The most important forms of behaviour, organization and meaning in any community are strongly reinforced through the ways in which they are made “necessary” through tying individual and communal wellbeing to them, so that people sense that unless they are maintained, life will become increasingly difficult. Over a period of more than four centuries Western European communities increasingly buttressed  “work” in this way, until, by the early 21st century, Western people are, indeed, very certain that unless they commit themselves to work, both their own wellbeing and the wellbeing of the communities in which they live will be at risk. In a very real sense, Western people do not work in order to live, they live to work!

Teaching Western Europeans to work

So, how did it happen that Western Europeans became so convinced of the central importance of work? To understand this, we need to look back into Western Europe’s historical experiences 23. Here we will focus on a few of the presumptions and practices which led to the present Western commitment to work. In the past, during the 16th to 19th centuries, as Foucault says,

If it is true that labor is not inscribed among the laws of nature, it is enveloped in the order of the fallen world. This is why idleness is rebellion - the worst form of all … the sin of idleness is the supreme pride of man once he has fallen, the absurd pride of poverty… In the Middle Ages, the great sin… was pride… All the 17th century texts, on the contrary, announced the infernal triumph of Sloth: it was sloth that led the round of vices and swept them on. (Foucault 1971: 56-7)

As Foucault says, by the 17th century, responsible Western people had come to believe that commitment to work was either based on natural law requirements, or that it was necessary to sanctification. The emphasis, among the “responsible people” of 17th to 19th century Western Europe, was on the necessity to engage in work, that is, in productive enterprise: in realising the potential of one’s own capacity to labour; of one’s own innate “talents”; and of the environment available for exploitation.

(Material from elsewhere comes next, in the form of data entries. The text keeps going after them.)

theorem medoid_eq (pts : List Int) (hne : ¬ pts.isEmpty) (init : Int) :
    (pts.foldl (pyA_step pts) (none, init)).2 =
      (match pts.foldl (pyB_step (pyB_cost (PySem.List.sorted pts (fun x => x) false)
          ((PySem.List.sorted pts (fun x => x) false).foldl
            (fun p v => p ++ [PySem.List.pyGetD p (-1) 0 + v]) [0])
          (PySem.List.pyGetD ((PySem.List.sorted pts (fun x => x) false).foldl
            (fun p v => p ++ [PySem.List.pyGetD p (-1) 0 + v]) [0])
            ((PySem.List.sorted pts (fun x => x) false).length : Int) 0)
          (PySem.List.sorted pts (fun x => x) false).length)) none with
        | some p => p.2
        | none => 0) := by
  obtain ⟨c0, rest, rfl⟩ := List.exists_cons_of_ne_nil (by simpa [List.isEmpty_iff] using hne)
  have hcost : pyB_cost (PySem.List.sorted (c0 :: rest) (fun x => x) false)
      ((PySem.List.sorted (c0 :: rest) (fun x => x) false).foldl
        (fun p v => p ++ [PySem.List.pyGetD p (-1) 0 + v]) [0])
      (PySem.List.pyGetD ((PySem.List.sorted (c0 :: rest) (fun x => x) false).foldl
        (fun p v => p ++ [PySem.List.pyGetD p (-1) 0 + v]) [0])
        ((PySem.List.sorted (c0 :: rest) (fun x => x) false).length : Int) 0)
      (PySem.List.sorted (c0 :: rest) (fun x => x) false).length
      = fun c => ((c0 :: rest).map (fun x => |c - x|)).sum :=
    funext (cost_eq (c0 :: rest))
  rw [hcost]
  simp only [List.foldl_cons]
  have hA0 : pyA_step (c0 :: rest) (none, init) c0
      = (some (((c0 :: rest).map (fun x => |c0 - x|)).sum), c0) := rfl
  have hB0 : pyB_step (fun c => ((c0 :: rest).map (fun x => |c - x|)).sum) none c0
      = some ((((c0 :: rest).map (fun x => |c0 - x|)).sum), c0) := rfl
  rw [hA0, hB0, foldlA_some (c0 :: rest) rest _ _, foldlB_some _ rest _]

-- ===== VERDICT (by name: the statement is the Claim_ definition above) =====
theorem update_medoids_spec : Claim_equal_update_medoids := by
  intro d r k om _ _
  unfold Spec_update_medoids update_medoids update_medoids_alt
  have hpts : ∀ j : Int,
      PySem.Dict.getD ((r.zip d).foldl (fun dd p => dd.modify p.1 [] (fun l => l ++ [p.2]))
        PySem.Dict.empty) j []
      = ((d.zip r).filter (fun p => p.2 == j)).map (·.1) := by
    intro j
    rw [PySem.Dict.getD_foldl_modify_append, PySem.Dict.getD_empty, List.nil_append]
    exact zip_swap_filter j d r
  simp only [hpts]
  congr 1
  funext acc j
  by_cases hE : (((d.zip r).filter (fun p => p.2 == j)).map (·.1)).isEmpty
  · simp only [hE, if_true]
  · have hE' : (((d.zip r).filter (fun p => p.2 == j)).map (·.1)).isEmpty = false := by
      simpa using hE
    simp only [hE', Bool.false_eq_true, if_false]
    congr 1
    exact congrArg (fun z => [z]) (medoid_eq _ hE _)
-- pv_equiv track=rewrite | github.com/lkzfox/lotofacil | v2/libs/helper.py | todasSquenciasTamanho
-- ===== SOURCE A (Python) =====
-- def todasSquenciasTamanho(numeros, tamanho = 3):
-- 	todas = []
-- 	tamanho_sequencia = 0
-- 	for n in range(len(numeros) - 1):
-- 		if (numeros[n] + 1 == numeros[n+1]):
-- 			tamanho_sequencia += 1
-- 		elif tamanho_sequencia == tamanho - 1:
-- 			seq = [numeros[x] for x in range(n, n - tamanho, -1)]
-- 			seq.sort()
-- 			todas.append(seq)
-- 			tamanho_sequencia = 0
-- 		else:
-- 			tamanho_sequencia = 0
--
-- 	return todas
-- ===== SOURCE B (Python) =====
-- def todasSquenciasTamanho(numeros, tamanho = 3):
--     if tamanho <= 0:
--         return []
--     todas = []
--     # candidate start i: window numeros[i:i+tamanho], which must be followed by a breaking element
--     for i in range(len(numeros) - tamanho):
--         if (all(numeros[i + j] + 1 == numeros[i + j + 1] for j in range(tamanho - 1))
--                 and (i == 0 or numeros[i - 1] + 1 != numeros[i])
--                 and numeros[i + tamanho - 1] + 1 != numeros[i + tamanho]):
--             todas.append(numeros[i:i + tamanho])
--     return todas
-- ===== Notes on version B (the rewrite author's own statement) =====
-- stated objective: alternative
-- what changed: A's single-pass counter state machine (tracking the current run length and emitting the previous tamanho elements, sorted, when a break falls exactly at run length tamanho-1) is replaced by a direct scan over candidate window start indices that tests each window in place: all adjacent pairs consecutive, left-maximal, and followed by a breaking element; the window is appended as a slice with no sort.
import Mathlib
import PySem
theorem pv_prefix_iff (q t rest : List Char) (hq : '_' ∉ q) (ht : '_' ∉ t) :
    (q ++ ['_']) <+: (t ++ '_' :: rest) ↔ q = t := by
  induction q generalizing t with
  | nil =>
    cases t with
    | nil => simp
    | cons c ts =>
      constructor
      · rintro ⟨u, hu⟩
        simp at hu
        exact absurd (by simp [← hu.1] : '_' ∈ c :: ts) ht
      · intro h; exact absurd h (by simp)
  | cons c qs ih =>
    cases t with
    | nil =>
      constructor
      · rintro ⟨u, hu⟩
        simp at hu
        exact absurd (by simp [hu.1] : '_' ∈ c :: qs) hq
      · intro h; exact absurd h (by simp)
    | cons d ts =>
      have hq' : '_' ∉ qs := fun h => hq (List.mem_cons_of_mem _ h)
      have ht' : '_' ∉ ts := fun h => ht (List.mem_cons_of_mem _ h)
      constructor
      · rintro ⟨u, hu⟩
        simp at hu
        obtain ⟨rfl, hu2⟩ := hu
        have : qs = ts := (ih ts hq' ht').mp ⟨u, by simpa using hu2⟩
        simp [this]
      · rintro h
        injection h with h1 h2
        subst h1; subst h2
        exact ⟨rest, by simp⟩

theorem pv_sw_eq (f : String) (t rest : List Char) (hf : f.toList = t ++ '_' :: rest)
    (ht : '_' ∉ t) (p : String) (q : List Char) (hp : p.toList = q ++ ['_']) (hq : '_' ∉ q) :
    PySem.Str.startswith f p = decide (t = q) := by
  rw [PySem.Str.startswith_eq, hf, hp]
  by_cases h : q = t
  · subst h
    have h1 : PySem.Chars.startswith (q ++ '_' :: rest) (q ++ ['_']) = true :=
      (PySem.Chars.startswith_iff _ _).mpr ((pv_prefix_iff q q rest hq hq).mpr rfl)
    simp [h1]
  · have h1 : PySem.Chars.startswith (t ++ '_' :: rest) (q ++ ['_']) = false := by
      rw [← Bool.not_eq_true, PySem.Chars.startswith_iff]
      exact fun hc => h ((pv_prefix_iff q t rest hq ht).mp hc)
    have h2 : t ≠ q := fun hh => h hh.symm
    simp [h1, h2]

theorem pv_sw_false (f p : String) (hf : '_' ∉ f.toList) (hp : '_' ∈ p.toList) :
    PySem.Str.startswith f p = false := by
  rw [PySem.Str.startswith_eq, ← Bool.not_eq_true, PySem.Chars.startswith_iff]
  exact fun hc => hf (hc.subset hp)
set_option maxRecDepth 100000 in
set_option maxHeartbeats 1000000 in
theorem cobs_encoded_changed : Claim_changed_cobs_encoded := by
  unfold Claim_changed_cobs_encoded
  refine ⟨by decide, by decide, ?_, by decide, by decide⟩
  rw [cobs_eq_specA]; decide

theorem cobs_encoded_tight : Claim_exact_cobs_encoded := by
  intro data _ hd
  unfold D_cobs_encoded at hd
  rw [cobs_eq_specA]
  unfold cobs_encoded_alt
  intro heq
  exact absurd (congrArg List.length heq) (Nat.ne_of_lt (specA_lt_loopB data [] [] 0 hd))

John Locke, in the late 17th century, put it like this, “God gave the world to men in common; but… it cannot be supposed he meant it should always remain common and uncultivated. He gave it to the use of the industrious and rational (and labour was to be his title to it).” (1982, p.21). It was the necessity to “make the most of oneself through industrious endeavour” that lay at the root of the 18th and 19th century insistence that everyone become involved in productive endeavour.

As Locke (1982, Ch. 5) argued in 1692, God commanded human beings to labour, and the property they accumulated as a consequence of their labour demonstrated their commitment to that industriousness which God required. To do otherwise than industriously accumulate personal property was to rebel against the natural order established by God for the wellbeing of both individuals and communities. Not only was one rebelling against God, by breaking the natural laws for human “progress” the person was also refusing to take his or her communal responsibilities seriously.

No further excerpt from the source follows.